High percentage of reads not mapped, considered "too short"
thallinger opened this issue · comments
I am aligning human stranded RNA-seq data (PE 101) from ~30 samples to the chm13v2.0
assembly with the command below
and am experiencing 15-28% of unmapped, "too-short" reads.
STAR --runThreadN 6 --runMode alignReads --genomeDir ${refdir} --outFileNamePrefix ${outputdir} \
--readFilesIn ${readfiles} --readFilesCommand zcat --outSAMunmapped Within KeepPairs \
--outFilterMatchNminOverLread 0.0 --outFilterMatchNmin 26 \
--outSAMtype BAM SortedByCoordinate --quantMode GeneCounts
I applied different values for the --outFilterMatchNminOverLread
and --outFilterMatchNmin
parameters (0.66/0, 0.40/0, 0.20/0 and finally 0.0/26), but none of the combinations had any influence on the number of "too short" unmapped reads.

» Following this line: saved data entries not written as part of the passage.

-- B's stack machine computes exactly A's resumed recursion
theorem pv_sim (n : Nat) :
    ∀ (Lb : Nat) (lines : List String), pvLive lines ≤ Lb →
    ∀ (bstack : List (Int × Nat)) (astack : List (Nat × Int × Nat)) (fb : Nat)
      (patients : List Int),
      pvLive lines < fb →
      (∀ af ∈ astack, pvLive lines < af.1) →
      List.Forall₂ (fun (bf : Int × Nat) (af : Nat × Int × Nat) =>
        bf.1 = af.2.1 ∧ bf.2 = af.2.2) bstack astack →
      pvRunB fb (n - 1) lines patients bstack = pvResumeA n astack lines patients := by
  intro Lb
  induction Lb with
  | zero =>
    intro lines hL bstack
    induction bstack with
    | nil =>
      intro astack fb patients _hfb _hfuel hF2
      cases hF2
      rw [pvRunB, pvResumeA]
    | cons frame rest ihb =>
      intro astack fb patients hfb hfuel hF2
      obtain ⟨node, x⟩ := frame
      cases hF2 with
      | cons hrel hrest =>
        rename_i af arest
        obtain ⟨fA, anode, ax⟩ := af
        obtain ⟨hnd, hax⟩ := hrel
        dsimp only at hnd hax
        subst hnd; subst hax
        have hunfold := pvGoA_scan fA node n n x lines patients (by omega)
        cases hscan : pvScanB node lines patients (n - 1) x with
        | none =>
          rw [hscan] at hunfold
          rw [pvRunB, hscan, pvResumeA, hunfold]
          exact ihb arest fb patients hfb
            (fun af haf => hfuel af (List.mem_cons_of_mem _ haf)) hrest
        | some res =>
          obtain ⟨xr, c⟩ := res
          exfalso
          obtain ⟨hp, hxl⟩ := pvScanB_found node lines patients (n - 1) (n - 1) x xr c
            (by omega) hscan
          have := pv_live_set hxl hp
          omega
  | succ Lb ihL =>
    intro lines hL bstack
    induction bstack with
    | nil =>
      intro astack fb patients _hfb _hfuel hF2
      cases hF2
      rw [pvRunB, pvResumeA]
    | cons frame rest ihb =>
      intro astack fb patients hfb hfuel hF2
      obtain ⟨node, x⟩ := frame
      cases hF2 with
      | cons hrel hrest =>
        rename_i af arest
        obtain ⟨fA, anode, ax⟩ := af
        obtain ⟨hnd, hax⟩ := hrel
        dsimp only at hnd hax
        subst hnd; subst hax
        have hunfold := pvGoA_scan fA node n n x lines patients (by omega)
        cases hscan : pvScanB node lines patients (n - 1) x with
        | none =>
          rw [hscan] at hunfold
          rw [pvRunB, hscan, pvResumeA, hunfold]
          exact ihb arest fb patients hfb
            (fun af haf => hfuel af (List.mem_cons_of_mem _ haf)) hrest
        | some res =>
          obtain ⟨xr, c⟩ := res
          rw [hscan] at hunfold
          obtain ⟨hp, hxl⟩ := pvScanB_found node lines patients (n - 1) (n - 1) x xr c
            (by omega) hscan
          have hlive := pv_live_set hxl hp
          have hfA : pvLive lines < fA := hfuel (fA, node, x) List.mem_cons_self
          have hpos : 0 < pvLive lines := by omega
          cases fb with
          | zero => omega
          | succ fb' =>
            cases fA with
            | zero => omega
            | succ fA' =>
              rw [pvRunB, hscan]
              dsimp only
              rw [pvResumeA, hunfold]
              dsimp only
              have hgoal := ihL (lines.set xr "USED") (by omega)
                ((c, 2) :: (node, xr + 1) :: rest)
                ((fA', c, 2) :: (fA' + 1, node, xr + 1) :: arest) fb'
                (patients ++ [c]) (by omega)
                (by
                  intro af haf
                  rcases List.mem_cons.mp haf with h | h
                  · subst h; dsimp only; omega
                  · rcases List.mem_cons.mp h with h' | h'
                    · subst h'; dsimp only; omega
                    · have := hfuel af (List.mem_cons_of_mem _ h')
                      omega)
                (List.forall₂_cons.mpr ⟨⟨rfl, rfl⟩,
                  List.forall₂_cons.mpr ⟨⟨rfl, rfl⟩, hrest⟩⟩)
              rw [hgoal, pvResumeA, pvResumeA]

Am I using the proper parameters with incorrect values or are there any other parameters, which are related to filtering "too-short" reads?
Execution environment:
more /etc/debian_version
10.1
STAR --version
2.7.11a
Hi @thallinger
You need to also set --outFilterMatchNminOverLread 0
, since the outFilter parameters are combined with the AND logic.
Hi @thallinger
You need to also set
--outFilterMatchNminOverLread 0
, since the outFilter parameters are combined with the AND logic.
I used to think the parameter is set for filter low quantity map reads, if set to 0, will it result in a lot of low-quality map? I use star for two chip-seq data, but >30% too short reads, however the data used performance were well.